Accelerate your growth process and your upward trajectory.
Accelerate your growth process and your upward trajectory by demonstrating your skillset outside of the box. Offering senior leadership and executive abilities to a startup and creating a “give and take” situation creates a fast-track after a “step back.” To move forward, you have to pull back a little bit.
Leverage your strengths and understand the problem or pain point.
Leverage your strengths and understand the problem or pain point to build your reputation. Ask questions, understand what your peers are trying to solve and help them get there, whether you are doing it or you’ are guiding your peers.
It’s not only what you do that is important, but who knows what you do.
To build your influence and establish your credibility and reputation, you need to start early to see pay off. Make sure the right people know how awesome you are, or you may miss out on opportunities.
As women, it is up to us to step out and speak.
It doesn’t matter what career stage you are in, because there will always be someone who is looking for a role model that they can relate to. There are many people going through similar challenges.
Hi, I’m Lauren Hasson, and this is The The DevelopHer Show, a career development podcast for tech women, by tech women.
My guest today is Beena Ammanath, who is the Global Vice President of Data, Artificial Intelligence, and New Tech Innovation at Hewlett-Packard Enterprise. She’s also the Founder of nonprofit Humans for AI. In this episode, Beena and I are going to talk about her own journey, how she leveraged what she initially thought was a step back in her individual contributor role and how she transformed that experience into something that ultimately accelerated her path back into senior leadership and made her even more effective as a leader. We’ll also get into how to build influence when joining a new company, and how it’s not enough to do a great job. You have to establish yourself as a thought leader too.
Start of the Interview
Lauren: Welcome to The DevelopHer Show everyone! Today I’m excited because we have Beena Ammanath here with us. She is an award winning Senior Executive who is currently serving as the Global Vice President of Data, Artificial Intelligence, and New Tech Innovation at Hewlett-Packard Enterprise. She’s also the Founder of nonprofit Humans for AI. She’s had an impressive career in both leadership and independent contributor roles. She’s produced revenue-generating data and analytics products for companies that include Fortune 15 companies and startups alike, like GE, E-Trade, Thomson Reuters and Bank of America.

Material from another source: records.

-- pv_equiv track=rewrite | github.com/lilyang1989/semantic- | network_constructor.py | find_nodes_with_min_degree
-- ===== SOURCE A (Python) =====
-- def find_nodes_with_min_degree(graph):
--     min_degree = float('inf')
--     min_degree_nodes = []
--     for node in graph:
--         out_degree = len(graph[node])
--         in_degree = 0
--         for other_node in graph:
--             if node in graph[other_node]:
--                 in_degree += 1
--         degree = out_degree + in_degree
--         if degree < min_degree:
--             min_degree = degree
--             min_degree_nodes = [node]
--         elif degree == min_degree:
--             min_degree_nodes.append(node)
--     return min_degree_nodes
-- ===== SOURCE B (Python) =====
-- def find_nodes_with_min_degree(graph):
--     # Precompute in-degrees once, then a min scan + filter: O(V+E) instead of A's O(V^2) nested membership scans.
--     indeg = {}
--     for k in graph:
--         for v in set(graph[k]):
--             indeg[v] = indeg.get(v, 0) + 1
--     if not graph:
--         return []
--     m = min(len(graph[n]) + indeg.get(n, 0) for n in graph)
--     return [n for n in graph if len(graph[n]) + indeg.get(n, 0) == m]
-- ===== Notes on version B (the rewrite author's own statement) =====
-- stated objective: faster
-- what changed: Replaced the per-node inner scan over all nodes (membership test in each adjacency list) by one precomputed in-degree counter built in a single pass over the adjacency lists, followed by a min computation and a filter instead of A's running-minimum collect loop.
import Mathlib
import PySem

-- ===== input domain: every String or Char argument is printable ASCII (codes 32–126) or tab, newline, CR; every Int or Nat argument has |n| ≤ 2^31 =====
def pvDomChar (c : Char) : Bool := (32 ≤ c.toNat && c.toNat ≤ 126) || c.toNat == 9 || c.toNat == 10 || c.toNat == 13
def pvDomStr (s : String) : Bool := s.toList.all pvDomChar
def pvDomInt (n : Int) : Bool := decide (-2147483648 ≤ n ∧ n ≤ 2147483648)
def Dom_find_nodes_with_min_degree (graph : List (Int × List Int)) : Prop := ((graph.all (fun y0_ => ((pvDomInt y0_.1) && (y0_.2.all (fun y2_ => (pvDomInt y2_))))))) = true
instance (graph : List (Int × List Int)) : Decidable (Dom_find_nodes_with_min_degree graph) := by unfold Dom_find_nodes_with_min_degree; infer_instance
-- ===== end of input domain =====

-- B replaces A's per-node inner scan by one precomputed in-degree counter plus a min+filter pass (faster).

-- graph[n]: first-match association-list lookup (the dict lookup; keys iterated below come from the dict itself, so the key is present)
def pvLookup (g : List (Int × List Int)) (n : Int) : List Int :=
  ((g.find? (fun kv => kv.1 == n)).map Prod.snd).getD []

-- ===== PORT A =====
-- literal transliteration: outer loop carries (min_degree : Option Int — 'none' plays float('inf'), min_degree_nodes)
def find_nodes_with_min_degree (graph : List (Int × List Int)) : List Int :=
  (graph.foldl (fun (st : Option Int × List Int) kv =>
      let node := kv.1
      let out_degree : Int := (pvLookup graph node).length
      let in_degree : Int := graph.foldl
        (fun c kv2 => if node ∈ pvLookup graph kv2.1 then c + 1 else c) 0
      let degree := out_degree + in_degree
      match st.1 with
      | none => (some degree, [node])
      | some m =>
        if degree < m then (some degree, [node])
        else if degree = m then (some m, st.2 ++ [node])
        else st) (none, [])).2

-- ===== PORT B =====
def find_nodes_with_min_degree_alt (graph : List (Int × List Int)) : List Int :=
  let indeg : PySem.Dict Int Int := graph.foldl (fun d kv =>
      (PySem.Set.ofList (pvLookup graph kv.1)).foldl
        (fun d v => PySem.Dict.insert d v (PySem.Dict.getD d v 0 + 1)) d) PySem.Dict.empty
  let deg : Int → Int := fun n => ((pvLookup graph n).length : Int) + PySem.Dict.getD indeg n 0
  if graph.isEmpty then []
  else
    match PySem.List.min? (graph.map (fun kv => deg kv.1)) (fun x => x) with
    | none => []
    | some m => (graph.map Prod.fst).filter (fun n => deg n == m)

-- ===== PRECONDITION & SPEC =====
def Spec_find_nodes_with_min_degree (graph : List (Int × List Int)) (out : List Int) : Prop := out = find_nodes_with_min_degree_alt graph
instance (graph : List (Int × List Int)) (out : List Int) : Decidable (Spec_find_nodes_with_min_degree graph out) := by unfold Spec_find_nodes_with_min_degree; infer_instance

-- ===== CLAIM (what is proved, stated in full; the proofs are below) =====
def Claim_equal_find_nodes_with_min_degree : Prop := ∀ (graph : List (Int × List Int)), Dom_find_nodes_with_min_degree graph → Spec_find_nodes_with_min_degree graph (find_nodes_with_min_degree graph)

-- ===== LEMMAS AND PROOFS =====

-- counter inner pass: folding the increment over a duplicate-free list adds 1 exactly at its members
lemma getD_foldl_incr (s : List Int) (hs : s.Nodup) (d : PySem.Dict Int Int) (n : Int) :
    PySem.Dict.getD (s.foldl (fun d v => PySem.Dict.insert d v (PySem.Dict.getD d v 0 + 1)) d) n 0
      = PySem.Dict.getD d n 0 + (if n ∈ s then 1 else 0) := by
  induction s generalizing d with
  | nil => simp
  | cons v s ih =>
    rcases List.nodup_cons.mp hs with ⟨hv, hs'⟩
    rw [List.foldl_cons, ih hs', PySem.Dict.getD_insert]
    by_cases h : n = v
    · subst h; simp [hv]
    · simp [h]

-- the whole counter build: getD of the built dict counts the adjacency lists containing n
lemma getD_indeg (graph g : List (Int × List Int)) (d : PySem.Dict Int Int) (n : Int) :
    PySem.Dict.getD (g.foldl (fun d kv =>
        (PySem.Set.ofList (pvLookup graph kv.1)).foldl
          (fun d v => PySem.Dict.insert d v (PySem.Dict.getD d v 0 + 1)) d) d) n 0
      = PySem.Dict.getD d n 0 + (g.countP (fun kv => decide (n ∈ pvLookup graph kv.1)) : Int) := by
  induction g generalizing d with
  | nil => simp
  | cons kv g ih =>
    rw [List.foldl_cons, ih, getD_foldl_incr _ (PySem.Set.nodup_ofList _), List.countP_cons]
    by_cases h : n ∈ pvLookup graph kv.1
    · simp [h, PySem.Set.mem_ofList]; ring
    · simp [h, PySem.Set.mem_ofList]

-- min over a list extended by one element
lemma min?_append_singleton (ys : List Int) (a m : Int) (h : PySem.List.min? ys (fun x => x) = some m) :
    PySem.List.min? (ys ++ [a]) (fun x => x) = some (min m a) := by
  cases ys with
  | nil => simp [PySem.List.min?] at h
  | cons y t =>
    rw [PySem.List.min?_id_cons] at h
    rw [List.cons_append, PySem.List.min?_id_cons, List.foldl_append]
    simp only [Option.some.injEq] at h
    simp [h]

-- A's running-minimum-collect loop equals min-then-filter, generically
lemma select_min {α β : Type} (f : α → Int) (g : α → β) (l : List α) :
    (l.foldl (fun (st : Option Int × List β) x =>
        match st.1 with
        | none => (some (f x), [g x])
        | some m =>
          if f x < m then (some (f x), [g x])
          else if f x = m then (some m, st.2 ++ [g x])
          else st) (none, []))
      = match PySem.List.min? (l.map f) (fun x => x) with
        | none => (none, [])
        | some m => (some m, (l.filter (fun x => f x == m)).map g) := by
  induction l using List.reverseRecOn with
  | nil => simp [PySem.List.min?]
  | append_singleton l x ih =>
    rw [List.foldl_append, ih]
    cases hm : PySem.List.min? (l.map f) (fun x => x) with
    | none =>
      have hl : l = [] := List.map_eq_nil_iff.mp ((PySem.List.min?_eq_none_iff (xs := l.map f) (key := fun x => x)).mp hm)
      subst hl
      simp [PySem.List.min?]
    | some m =>
      have hmin : ∀ y ∈ l, m ≤ f y := by
        intro y hy
        exact PySem.List.min?_isMin hm (f y) (List.mem_map_of_mem hy)
      have happ : PySem.List.min? (l.map f ++ [f x]) (fun x => x) = some (min m (f x)) :=
        min?_append_singleton _ _ _ hm
      rw [List.map_append, List.map_singleton, happ]
      simp only [List.foldl_cons, List.foldl_nil]
      by_cases h1 : f x < m
      · have hmn : min m (f x) = f x := by omega
        have hfilt : l.filter (fun y => f y == f x) = [] := by
          apply List.filter_eq_nil_iff.mpr
          intro y hy
          have := hmin y hy
          simp only [beq_iff_eq]
          omega
        simp [h1, hmn, List.filter_append, hfilt]
      · by_cases h2 : f x = m
        · have hmn : min m (f x) = m := by omega
          simp [h2, List.filter_append]
        · have hmn : min m (f x) = m := by omega
          have hne : (f x == m) = false := by simp [h2]
          simp [h1, hmn, List.filter_append, hne]; exact h2

-- ===== VERDICT (by name: the statement is the Claim_ definition above) =====
theorem find_nodes_with_min_degree_spec : Claim_equal_find_nodes_with_min_degree := by
  intro graph _
  unfold Spec_find_nodes_with_min_degree find_nodes_with_min_degree find_nodes_with_min_degree_alt
  simp only
  rw [select_min
    (f := fun kv : Int × List Int =>
      ((pvLookup graph kv.1).length : Int)
        + graph.foldl (fun c kv2 => if kv.1 ∈ pvLookup graph kv2.1 then c + 1 else c) 0)
    (g := Prod.fst) (l := graph)]
  have hdeg : ∀ n : Int,
      ((pvLookup graph n).length : Int)
        + graph.foldl (fun c kv2 => if n ∈ pvLookup graph kv2.1 then c + 1 else c) 0
      = ((pvLookup graph n).length : Int)
        + PySem.Dict.getD (graph.foldl (fun d kv =>
            (PySem.Set.ofList (pvLookup graph kv.1)).foldl
              (fun d v => PySem.Dict.insert d v (PySem.Dict.getD d v 0 + 1)) d) PySem.Dict.empty) n 0 := by
    intro n
    rw [getD_indeg, PySem.List.foldl_ite_add_one]
    simp
  by_cases hE : graph = []
  · subst hE; simp [PySem.List.min?]
  · have hne : graph.isEmpty = false := by simp [hE]
    rw [hne]
    simp only [Bool.false_eq_true, if_false]
    have hmapeq : graph.map (fun kv : Int × List Int =>
        ((pvLookup graph kv.1).length : Int)
          + graph.foldl (fun c kv2 => if kv.1 ∈ pvLookup graph kv2.1 then c + 1 else c) 0)
      = graph.map (fun kv : Int × List Int =>
        ((pvLookup graph kv.1).length : Int)
          + PySem.Dict.getD (graph.foldl (fun d kv =>
              (PySem.Set.ofList (pvLookup graph kv.1)).foldl
                (fun d v => PySem.Dict.insert d v (PySem.Dict.getD d v 0 + 1)) d) PySem.Dict.empty) kv.1 0) :=
      List.map_congr_left (fun kv _ => hdeg kv.1)
    rw [hmapeq]
    cases hm : PySem.List.min? (graph.map (fun kv : Int × List Int =>
        ((pvLookup graph kv.1).length : Int)
          + PySem.Dict.getD (graph.foldl (fun d kv =>
              (PySem.Set.ofList (pvLookup graph kv.1)).foldl
                (fun d v => PySem.Dict.insert d v (PySem.Dict.getD d v 0 + 1)) d) PySem.Dict.empty) kv.1 0)) (fun x => x) with
    | none => rfl
    | some m =>
      simp only
      rw [List.filter_map]
      apply congrArg (List.map Prod.fst)
      apply List.filter_congr
      intro kv _
      simp only [Function.comp]
      rw [← hdeg kv.1]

She’s been recognized for her work with the Women Super Achiever Award from World Women’s Leadership Congress, and she’s even been inducted into the Women in Technology International’s Hall of Fame, amongst many other honors and recognitions. She’s an impressive, smart lady who holds both a Bachelor’s and Master’s degree in Computer Science and she even has her MBA in Finance. Today I’m happy to say that she is our guest of honor on The DevelopHer Show. Beena, welcome.
Beena: Thank you. I’m so excited to be on your show.
Lauren: I am so excited – I cold-called you and asked you to be on our show. It’s a testament to, “you get 100 percent of what you don’t ask for.” So, I did. I reached out and asked and it’s fantastic to have you here. And, as our listeners know, The DevelopHer Show is all about top tech women having open and candid conversations about their careers, the lessons learned, and how they got to where they are today. So, with that, help us read between the lines in your impressive career and give us your own take on how you got to where you are today.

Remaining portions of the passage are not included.